Implications for Archaeology and History

The revelation that Ancrum Old Bridge was built in the early 15th century rather than the mid-14th century significantly alters its historical context. Rather than being a product of a time of war and instability, the bridge was constructed during a more peaceful era when Scotland was undergoing consolidation and rebuilding under James I. This shift has important implications for historians studying medieval Scotland. The bridge’s role as a strategic crossing point—linking important towns and royal sites in the Scottish Borders—can now be reconsidered in the context of post-war recovery and the strengthening of infrastructure.
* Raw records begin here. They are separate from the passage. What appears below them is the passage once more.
-- pv_equiv track=rewrite | github.com/baeziy/daa-codes | ass01/task1/divideAndConquer.py | foo
-- ===== SOURCE A (Python) =====
-- def foo(L, p, r):
--     if (p == r):
--         if(p%2!=0):
--             if L[p] == 1:
--                 L[p] = 0
--             else:
--                 L[p] = 1
--         return L
--     else:
--         mid = (p+r)//2
--         left = foo(L, p, mid)
--         right = foo(L, mid + 1, r)
--     return L
-- ===== SOURCE B (Python) =====
-- def foo(L, p, r):
--     stack = [(p, r)]
--     while stack:
--         a, b = stack.pop()
--         if a == b:
--             if a % 2 != 0:
--                 L[a] = 0 if L[a] == 1 else 1
--         else:
--             mid = (a + b) // 2
--             stack.append((mid + 1, b))
--             stack.append((a, mid))
--     return L
-- ===== Notes on version B (the rewrite author's own statement) =====
-- stated objective: alternative
-- what changed: Replaces the divide-and-conquer recursion with an iterative while loop driven by an explicit worklist stack of index intervals, flipping the value at each odd index when a singleton interval is popped.
import Mathlib
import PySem

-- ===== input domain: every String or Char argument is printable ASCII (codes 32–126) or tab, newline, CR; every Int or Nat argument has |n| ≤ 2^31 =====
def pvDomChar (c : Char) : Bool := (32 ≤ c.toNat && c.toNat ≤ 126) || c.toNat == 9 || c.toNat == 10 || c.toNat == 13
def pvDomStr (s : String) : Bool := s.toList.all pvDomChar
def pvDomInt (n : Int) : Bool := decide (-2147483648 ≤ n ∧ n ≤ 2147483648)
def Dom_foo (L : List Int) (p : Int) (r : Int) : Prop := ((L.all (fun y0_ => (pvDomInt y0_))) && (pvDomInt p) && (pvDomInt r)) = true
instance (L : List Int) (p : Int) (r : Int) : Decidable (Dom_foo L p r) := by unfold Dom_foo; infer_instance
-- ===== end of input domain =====

-- B replaces A's divide-and-conquer recursion with an iterative while loop over an explicit
-- worklist stack of index intervals; both A and B mutate L in place and return the same list
-- object — the equivalence proved here is about the return value.

-- ===== PORT A =====
-- L[p] = 0/1 toggle of the base case: pyGet? none = IndexError (excluded by Pre_foo).
def fooFlip (L : List Int) (p : Int) : List Int :=
  match PySem.List.pyGet? L p with
  | some v => PySem.List.pySetD L p (if v = 1 then 0 else 1)
  | none => L

-- midpoint bound cited by foo's termination proof
theorem pv_mid_lt (p r : Int) (h : p < r) : PySem.Int.floordiv (p + r) 2 < r := by
  have h1 := PySem.Int.floordiv_mul_add_mod (p + r) 2
  have h2 := PySem.Int.mod_eq_emod_of_pos (a := p + r) (b := 2) (by omega)
  omega

-- 'if p < r' is a totality guard only: on p > r the Python recurses forever (excluded by Pre_foo).
def foo (L : List Int) (p : Int) (r : Int) : List Int :=
  if p = r then
    if PySem.Int.mod p 2 ≠ 0 then fooFlip L p else L
  else if hlt : p < r then
    foo (foo L p (PySem.Int.floordiv (p + r) 2)) (PySem.Int.floordiv (p + r) 2 + 1) r
  else L
termination_by (r - p).toNat
decreasing_by
  · have h2 := pv_mid_lt p r hlt
    omega
  · have h2 := (PySem.Int.floordiv_two_mid_bounds (le_of_lt hlt)).1
    omega

-- ===== PORT B =====
-- The while loop of Source B: the stack's head is its top (Python's list.pop takes the last
-- element; pushing (mid+1, b) then (a, mid) makes (a, mid) the next interval popped).
-- The fuel argument is a totality guard only: 2*(r-p+1) steps always suffice when p ≤ r,
-- and on p > r the Python loop runs forever (excluded by Pre_foo).
def fooAltStep : Nat → List Int → List (Int × Int) → List Int
  | _, L, [] => L
  | 0, L, _ :: _ => L
  | Nat.succ f, L, (a, b) :: rest =>
    if a = b then
      fooAltStep f
        (if PySem.Int.mod a 2 ≠ 0 then
          PySem.List.pySetD L a (if PySem.List.pyGetD L a 0 = 1 then 0 else 1)
        else L) rest
    else
      fooAltStep f L
        ((a, PySem.Int.floordiv (a + b) 2) :: (PySem.Int.floordiv (a + b) 2 + 1, b) :: rest)

def foo_alt (L : List Int) (p : Int) (r : Int) : List Int :=
  fooAltStep (2 * (r - p + 1).toNat) L [(p, r)]

-- ===== PRECONDITION & SPEC =====
-- Pre_foo: the inputs on which Python A returns — p ≤ r (on p > r A hits RecursionError) and,
-- if the inclusive range p..r contains an odd index at all, its first and last odd indices
-- (hence all of them) are valid — possibly negative — indices of L (otherwise A raises
-- IndexError at its base case).
def Pre_foo (L : List Int) (p : Int) (r : Int) : Prop :=
  p ≤ r ∧ ((if p % 2 = 0 then p + 1 else p) ≤ (if r % 2 = 0 then r - 1 else r) →
    PySem.Raise.InRange L.length (if p % 2 = 0 then p + 1 else p) ∧
    PySem.Raise.InRange L.length (if r % 2 = 0 then r - 1 else r))
instance (L : List Int) (p : Int) (r : Int) : Decidable (Pre_foo L p r) := by
  unfold Pre_foo; infer_instance
def pvWitness_foo : List Int × Int × Int := ([1, 0, 1, 5], 0, 3)

def Spec_foo (L : List Int) (p : Int) (r : Int) (out : List Int) : Prop := out = foo_alt L p r
instance (L : List Int) (p : Int) (r : Int) (out : List Int) : Decidable (Spec_foo L p r out) := by
  unfold Spec_foo; infer_instance

-- ===== CLAIM (what is proved, stated in full; the proofs are below) =====
def Claim_equal_foo : Prop := ∀ (L : List Int) (p : Int) (r : Int), Dom_foo L p r → Pre_foo L p r → Spec_foo L p r (foo L p r)

-- ===== LEMMAS AND PROOFS =====

-- proof-only normal form: the flip of one index, and the left-to-right sweep of an interval
def segFlip (acc : List Int) (i : Int) : List Int :=
  if PySem.Int.mod i 2 ≠ 0 then
    PySem.List.pySetD acc i (if PySem.List.pyGetD acc i 0 = 1 then 0 else 1)
  else acc

def seg (L : List Int) (a b : Int) : List Int :=
  (PySem.List.pyRange a (b + 1) 1).foldl segFlip L

-- A's base-case flip equals segFlip (in range they set the same value; out of range
-- pyGet? is none and pySetD is the identity, so both return L).
theorem fooFlip_eq_segFlip (L : List Int) (p : Int) :
    (if PySem.Int.mod p 2 ≠ 0 then fooFlip L p else L) = segFlip L p := by
  unfold segFlip
  by_cases hodd : PySem.Int.mod p 2 ≠ 0
  · rw [if_pos hodd, if_pos hodd]
    unfold fooFlip
    rcases h : PySem.List.pyGet? L p with _ | v
    · simp [PySem.List.pySetD, (PySem.List.pySet?_eq_none_iff L p _).mpr
        ((PySem.List.pyGet?_eq_none_iff L p).mp h)]
    · simp [PySem.List.pyGetD, h]
  · rw [if_neg hodd, if_neg hodd]

theorem seg_single (L : List Int) (a : Int) : seg L a a = segFlip L a := by
  unfold seg
  rw [PySem.List.pyRange_one_singleton]
  rfl

theorem seg_append (L : List Int) (a m b : Int) (h1 : a ≤ m + 1) (h2 : m ≤ b) :
    seg (seg L a m) (m + 1) b = seg L a b := by
  unfold seg
  rw [← List.foldl_append,
      ← PySem.List.pyRange_one_append a (m + 1) (b + 1) h1 (by omega)]

-- A on p ≤ r sweeps the interval left to right (strong induction on r - p).
theorem foo_eq_seg (n : Nat) (L : List Int) (p r : Int) (hpr : p ≤ r)
    (hn : (r - p).toNat ≤ n) : foo L p r = seg L p r := by
  induction n generalizing L p r with
  | zero =>
    have hp : p = r := by omega
    subst hp
    rw [foo, if_pos rfl, seg_single, fooFlip_eq_segFlip]
  | succ n ih =>
    by_cases hp : p = r
    · subst hp
      rw [foo, if_pos rfl, seg_single, fooFlip_eq_segFlip]
    · have hlt : p < r := lt_of_le_of_ne hpr hp
      have hmid := PySem.Int.floordiv_two_mid_bounds hpr
      have hmlt : PySem.Int.floordiv (p + r) 2 < r := pv_mid_lt p r hlt
      rw [foo]
      simp only [if_neg hp, dif_pos hlt]
      rw [ih L p (PySem.Int.floordiv (p + r) 2) hmid.1 (by omega),
          ih _ (PySem.Int.floordiv (p + r) 2 + 1) r (by omega) (by omega),
          seg_append L p (PySem.Int.floordiv (p + r) 2) r (by omega) (by omega)]

theorem fooAltStep_nil (f : Nat) (L : List Int) : fooAltStep f L [] = L := by
  cases f <;> rfl

-- B's loop, started on an interval with enough fuel, sweeps that interval and proceeds
-- with the rest of the stack, consuming exactly 2*(b-a+1)-1 steps (strong induction on b - a).
theorem fooAltStep_run (n : Nat) (a b : Int) (L : List Int) (rest : List (Int × Int))
    (f : Nat) (hab : a ≤ b) (hn : (b - a).toNat ≤ n) (hf : 2 * (b - a + 1).toNat ≤ f) :
    fooAltStep f L ((a, b) :: rest) =
      fooAltStep (f - (2 * (b - a + 1).toNat - 1)) (seg L a b) rest := by
  induction n generalizing a b L rest f with
  | zero =>
    have hp : a = b := by omega
    subst hp
    obtain ⟨f', rfl⟩ : ∃ f', f = f' + 1 := ⟨f - 1, by omega⟩
    rw [fooAltStep, if_pos rfl]
    show fooAltStep f' (segFlip L a) rest = _
    rw [← seg_single]
    congr 1
    omega
  | succ n ih =>
    by_cases hp : a = b
    · subst hp
      obtain ⟨f', rfl⟩ : ∃ f', f = f' + 1 := ⟨f - 1, by omega⟩
      rw [fooAltStep, if_pos rfl]
      show fooAltStep f' (segFlip L a) rest = _
      rw [← seg_single]
      congr 1
      omega
    · have hlt : a < b := lt_of_le_of_ne hab hp
      have hmid := PySem.Int.floordiv_two_mid_bounds hab
      have hmlt : PySem.Int.floordiv (a + b) 2 < b := pv_mid_lt a b hlt
      obtain ⟨f', rfl⟩ : ∃ f', f = f' + 1 := ⟨f - 1, by omega⟩
      rw [fooAltStep, if_neg hp]
      rw [ih a (PySem.Int.floordiv (a + b) 2) L _ f' hmid.1 (by omega) (by omega)]
      rw [ih (PySem.Int.floordiv (a + b) 2 + 1) b _ rest _ (by omega) (by omega) (by omega)]
      rw [seg_append L a (PySem.Int.floordiv (a + b) 2) b (by omega) (by omega)]
      congr 1
      omega

-- ===== VERDICT (by name: the statement is the Claim_ definition above) =====
theorem foo_spec : Claim_equal_foo := by
  intro L p r _ hpre
  unfold Spec_foo foo_alt
  rw [fooAltStep_run (r - p).toNat p r L [] (2 * (r - p + 1).toNat) hpre.1 le_rfl le_rfl,
      fooAltStep_nil, foo_eq_seg (r - p).toNat L p r hpre.1 le_rfl]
For archaeologists, the case of Ancrum Old Bridge highlights the importance of using multiple dating methods to ensure the most accurate interpretation of historical sites. Radiocarbon dating remains a powerful tool, especially when dendrochronology is not an option, but it is crucial to understand its limitations and the uncertainties involved. The use of stable isotope dendrochronology, while more specialized, provides a level of precision that can clarify or challenge radiocarbon results, as it did in this case.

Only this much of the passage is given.